Sure, you can experiment and see what the effects "happen" to be in any
given release, and maybe they don't tend to change (too much) between most
releases, but there is no guarantee that any given "change schema but keep
existing data without a delete of directory contents and full reindex" will
actually be benign or what you expect.
As a general proposition, when it comes to changing the schema and not
deleting the directory and doing a full reindex, don't do it! Of course, we
all know not to try to walk on thin ice, but a lot of people will try to do
it anyway - and maybe it happens that most of the time the results are
benign.
OTOH, you could file a Jira to propose that the effects of changing the
schema but keeping the existing data should be precisely defined and
documented, but, that could still change from release to release.
From a practical perspective for your original question: If you suddenly add
a field, there is no guarantee what will happen when you try to access that
field for existing documents, or what will happen if you "update" existing
documents. Sure, people can talk about what "happens to be true today", but
there is no guarantee for the future. Similarly for deleting a field from
the schema, there is no guarantee about the status of existing data, even
though people can chatter about "what it seems to do today."
Generally, you should design your application around contracts and what is
guaranteed to be true, not what happens to be true from experiments or even
experience. Granted, that is the theory and sometimes you do need to rely on
experimentation and folklore and spotty or ambiguous documentation, but to
the extent possible, it is best to avoid explicitly trying to rely on
undocumented, uncontracted behavior.
One question I asked long ago and never received an answer: what is the best
practice for doing a full reindex - is it sufficient to first do a delete of
"*:*", or does the Solr index directory contents or even the directory
itself need to be explicitly deleted first? I believe it is the latter, but
the former "seems" to work, most of the time. Deleting the directory itself
"seems" to be the best answer, to date - but no guarantees!
-- Jack Krupansky
-----Original Message-----
From: Dotan Cohen
Sent: Tuesday, May 28, 2013 5:21 AM
To: solr-user@lucene.apache.org
Subject: What exactly happens to extant documents when the schema changes?

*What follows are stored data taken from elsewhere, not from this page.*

-- pv_equiv track=rewrite | github.com/smk762/komodo-chains-validator | alerts/rpc_lib.py | calc_balance_delta
-- ===== SOURCE A (Python) =====
-- def calc_balance_delta(inputs, outputs):
--     deltas = {}
--     for addr in inputs:
--         if addr not in deltas:
--             val = inputs[addr]
--             deltas.update({addr:-1*val})
--         else:
--             val = deltas[addr]-inputs[addr]
--             deltas.update({addr:val})
--
--     for addr in outputs:
--         if addr not in deltas:
--             val = outputs[addr]
--             deltas.update({addr:val})
--         else:
--             val = deltas[addr]+outputs[addr]
--             deltas.update({addr:val})
--     return deltas
-- ===== SOURCE B (Python) =====
-- def calc_balance_delta(inputs, outputs):
--     # one pass: delta per address = outputs.get(addr,0) - inputs.get(addr,0),
--     # keys in A's insertion order: inputs' keys, then outputs-only keys
--     keys = list(inputs) + [a for a in outputs if a not in inputs]
--     return {a: outputs.get(a, 0) - inputs.get(a, 0) for a in keys}
-- ===== Notes on version B (the rewrite author's own statement) =====
-- stated objective: simpler
-- what changed: A threads a mutable deltas dict through two sequential update loops with dead else-branches on the first pass; B builds the key union once and computes each delta directly as outputs.get(a,0)-inputs.get(a,0) in a single comprehension.
import Mathlib
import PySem

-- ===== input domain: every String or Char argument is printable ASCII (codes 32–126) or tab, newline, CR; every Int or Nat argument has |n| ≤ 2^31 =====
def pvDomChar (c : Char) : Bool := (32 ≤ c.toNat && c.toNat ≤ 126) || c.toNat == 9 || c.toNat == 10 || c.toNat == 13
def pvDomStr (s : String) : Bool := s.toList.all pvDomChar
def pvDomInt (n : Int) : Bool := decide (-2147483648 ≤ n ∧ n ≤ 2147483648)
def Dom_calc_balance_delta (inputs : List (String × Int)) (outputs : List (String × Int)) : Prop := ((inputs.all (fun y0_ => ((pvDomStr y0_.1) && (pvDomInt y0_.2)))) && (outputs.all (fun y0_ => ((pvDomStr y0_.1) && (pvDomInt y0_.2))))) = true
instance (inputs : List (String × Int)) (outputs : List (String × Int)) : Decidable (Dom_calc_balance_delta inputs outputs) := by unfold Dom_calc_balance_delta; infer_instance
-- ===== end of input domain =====

-- ===== PORT A =====
-- B changes only the decomposition: one union pass with default lookups instead of A's two
-- update loops over a mutable dict; same cost. No argument is mutated.
-- Literal port of A: deltas = {}; two loops over the dict keys, branching on membership.
-- deltas[addr] inside the else-branch is ported as getD _ 0, exact since contains holds there.
def calc_balance_delta (inputs : List (String × Int)) (outputs : List (String × Int)) : List (String × Int) :=
  let deltas : PySem.Dict String Int := PySem.Dict.empty
  let deltas := inputs.foldl (fun d p =>
    if d.contains p.1 = false then d.insert p.1 (-1 * p.2)
    else d.insert p.1 (d.getD p.1 0 - p.2)) deltas
  let deltas := outputs.foldl (fun d p =>
    if d.contains p.1 = false then d.insert p.1 p.2
    else d.insert p.1 (d.getD p.1 0 + p.2)) deltas
  deltas.items

-- ===== PORT B =====
-- Literal port of Source B: the key-union list, then the dict comprehension; since the keys list
-- has no duplicates under Pre_, the comprehension's items are exactly the map over keys.
def calc_balance_delta_alt (inputs : List (String × Int)) (outputs : List (String × Int)) : List (String × Int) :=
  let keys := inputs.map Prod.fst ++ (outputs.map Prod.fst).filter (fun a => !(inputs.map Prod.fst).contains a)
  keys.map (fun a => (a, (PySem.Dict.mk outputs).getD a 0 - (PySem.Dict.mk inputs).getD a 0))

-- ===== PRECONDITION & SPEC =====
-- Pre_ states the dict invariant: the association lists encoding the Python dict arguments
-- have pairwise-distinct keys (every Python dict satisfies it; nothing A accepts is excluded).
def Pre_calc_balance_delta (inputs : List (String × Int)) (outputs : List (String × Int)) : Prop :=
  (inputs.map Prod.fst).Nodup ∧ (outputs.map Prod.fst).Nodup
instance (inputs : List (String × Int)) (outputs : List (String × Int)) : Decidable (Pre_calc_balance_delta inputs outputs) := by unfold Pre_calc_balance_delta; infer_instance

def pvWitness_calc_balance_delta : (List (String × Int)) × (List (String × Int)) :=
  ([("a", 3), ("b", 2)], [("b", 5), ("c", 7)])

def Spec_calc_balance_delta (inputs : List (String × Int)) (outputs : List (String × Int)) (out : List (String × Int)) : Prop := out = calc_balance_delta_alt inputs outputs
instance (inputs : List (String × Int)) (outputs : List (String × Int)) (out : List (String × Int)) : Decidable (Spec_calc_balance_delta inputs outputs out) := by unfold Spec_calc_balance_delta; infer_instance

-- ===== CLAIM (what is proved, stated in full; the proofs are below) =====
def Claim_equal_calc_balance_delta : Prop := ∀ (inputs : List (String × Int)) (outputs : List (String × Int)), Dom_calc_balance_delta inputs outputs → Pre_calc_balance_delta inputs outputs → Spec_calc_balance_delta inputs outputs (calc_balance_delta inputs outputs)

-- ===== LEMMAS AND PROOFS =====

-- Both of A's loop bodies are a single insert of an arithmetic update of getD _ 0
-- (when the key is absent, getD is the neutral 0).
theorem pv_step1_eq (d : PySem.Dict String Int) (p : String × Int) :
    (if d.contains p.1 = false then d.insert p.1 (-1 * p.2)
     else d.insert p.1 (d.getD p.1 0 - p.2))
    = d.insert p.1 (d.getD p.1 0 - p.2) := by
  by_cases h : d.contains p.1 = false
  · rw [if_pos h, PySem.Dict.getD_of_not_contains d 0 h]; norm_num
  · simp [h]

theorem pv_step2_eq (d : PySem.Dict String Int) (p : String × Int) :
    (if d.contains p.1 = false then d.insert p.1 p.2
     else d.insert p.1 (d.getD p.1 0 + p.2))
    = d.insert p.1 (d.getD p.1 0 + p.2) := by
  by_cases h : d.contains p.1 = false
  · rw [if_pos h, PySem.Dict.getD_of_not_contains d 0 h]; norm_num
  · simp [h]

-- getD on a literal dict whose key list misses k is the default.
theorem pv_getD_mk_of_not_mem (l : List (String × Int)) (k : String)
    (h : k ∉ l.map Prod.fst) : (PySem.Dict.mk l).getD k 0 = 0 := by
  apply PySem.Dict.getD_of_not_contains
  rw [PySem.Dict.contains_eq_decide_mem_keys]
  simp [PySem.Dict.keys, h]

-- getD on a literal cons dict: first match.
theorem pv_getD_mk_cons (a : String) (v : Int) (rest : List (String × Int)) (k : String) :
    (PySem.Dict.mk ((a, v) :: rest)).getD k 0
      = if a = k then v else (PySem.Dict.mk rest).getD k 0 := by
  rw [PySem.Dict.getD_eq_get?_getD, PySem.Dict.get?_mk_cons]
  split <;> simp_all [PySem.Dict.getD_eq_get?_getD]

-- Phase 1 of A subtracts inputs[k] from every entry (seen as getD _ 0).
theorem pv_phase1 (inputs : List (String × Int)) (hn : (inputs.map Prod.fst).Nodup)
    (d : PySem.Dict String Int) (k : String) :
    (inputs.foldl (fun d p => d.insert p.1 (d.getD p.1 0 - p.2)) d).getD k 0
      = d.getD k 0 - (PySem.Dict.mk inputs).getD k 0 := by
  induction inputs generalizing d with
  | nil => simp [PySem.Dict.getD_eq_get?_getD, PySem.Dict.get?]
  | cons p rest ih =>
    obtain ⟨a, v⟩ := p
    simp only [List.map_cons, List.nodup_cons] at hn
    rw [List.foldl_cons, ih hn.2, PySem.Dict.getD_insert, pv_getD_mk_cons]
    by_cases hk : k = a
    · subst hk
      simp [pv_getD_mk_of_not_mem rest _ hn.1]
    · simp [hk, Ne.symm hk]

-- Phase 2 of A adds outputs[k] to every entry (seen as getD _ 0).
theorem pv_phase2 (outputs : List (String × Int)) (hn : (outputs.map Prod.fst).Nodup)
    (d : PySem.Dict String Int) (k : String) :
    (outputs.foldl (fun d p => d.insert p.1 (d.getD p.1 0 + p.2)) d).getD k 0
      = d.getD k 0 + (PySem.Dict.mk outputs).getD k 0 := by
  induction outputs generalizing d with
  | nil => simp [PySem.Dict.getD_eq_get?_getD, PySem.Dict.get?]
  | cons p rest ih =>
    obtain ⟨a, v⟩ := p
    simp only [List.map_cons, List.nodup_cons] at hn
    rw [List.foldl_cons, ih hn.2, PySem.Dict.getD_insert, pv_getD_mk_cons]
    by_cases hk : k = a
    · subst hk
      simp [pv_getD_mk_of_not_mem rest _ hn.1]
    · simp [hk, Ne.symm hk]

-- ===== VERDICT (by name: the statement is the Claim_ definition above) =====
theorem calc_balance_delta_spec : Claim_equal_calc_balance_delta := by
  intro inputs outputs _ hpre
  obtain ⟨hin, hout⟩ := hpre
  unfold Spec_calc_balance_delta calc_balance_delta calc_balance_delta_alt
  simp only [pv_step1_eq, pv_step2_eq]
  set F := outputs.foldl (fun d p => d.insert p.1 (d.getD p.1 0 + p.2))
      (inputs.foldl (fun d p => d.insert p.1 (d.getD p.1 0 - p.2)) PySem.Dict.empty) with hF
  have hkeys : F.keys
      = inputs.map Prod.fst ++ (outputs.map Prod.fst).filter (fun a => !(inputs.map Prod.fst).contains a) := by
    rw [hF]
    rw [PySem.Dict.keys_foldl_insert_key, PySem.Dict.keys_foldl_insert_key]
    rw [PySem.Dict.keys_empty]
    rw [PySem.Set.update_nil_left]
    rw [PySem.Set.update_eq_append_filter, PySem.Set.ofList_eq_self_of_nodup _ hin,
        PySem.Set.ofList_eq_self_of_nodup _ hout]
    simp
  have hnodup : F.keys.Nodup := by
    rw [hF]
    exact PySem.Dict.nodup_keys_foldl_insert_key _ _ _ _
      (PySem.Dict.nodup_keys_foldl_insert_key _ _ _ _ PySem.Dict.nodup_keys_empty)
  have hget : ∀ k, F.getD k 0
      = (PySem.Dict.mk outputs).getD k 0 - (PySem.Dict.mk inputs).getD k 0 := by
    intro k
    rw [hF, pv_phase2 outputs hout, pv_phase1 inputs hin]
    have : (PySem.Dict.empty : PySem.Dict String Int).getD k 0 = 0 := by
      simp [PySem.Dict.getD_empty]
    rw [this]; ring
  rw [PySem.Dict.items_eq_map_keys F hnodup 0, hkeys]
  exact List.map_congr_left (fun k _ => by rw [hget k])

When adding or removing a text field to/from the schema and then
restarting Solr, what exactly happens to extant documents? Is the
schema only consulted when Solr writes a document, therefore extant
documents are unaffected?
Considering that Solr supports dynamic fields, my experimentation with
removing and adding fields to the schema has shown almost no change in
the extant index results returned.
--
Dotan Cohen
http://gibberish.co.il
http://what-is-what.com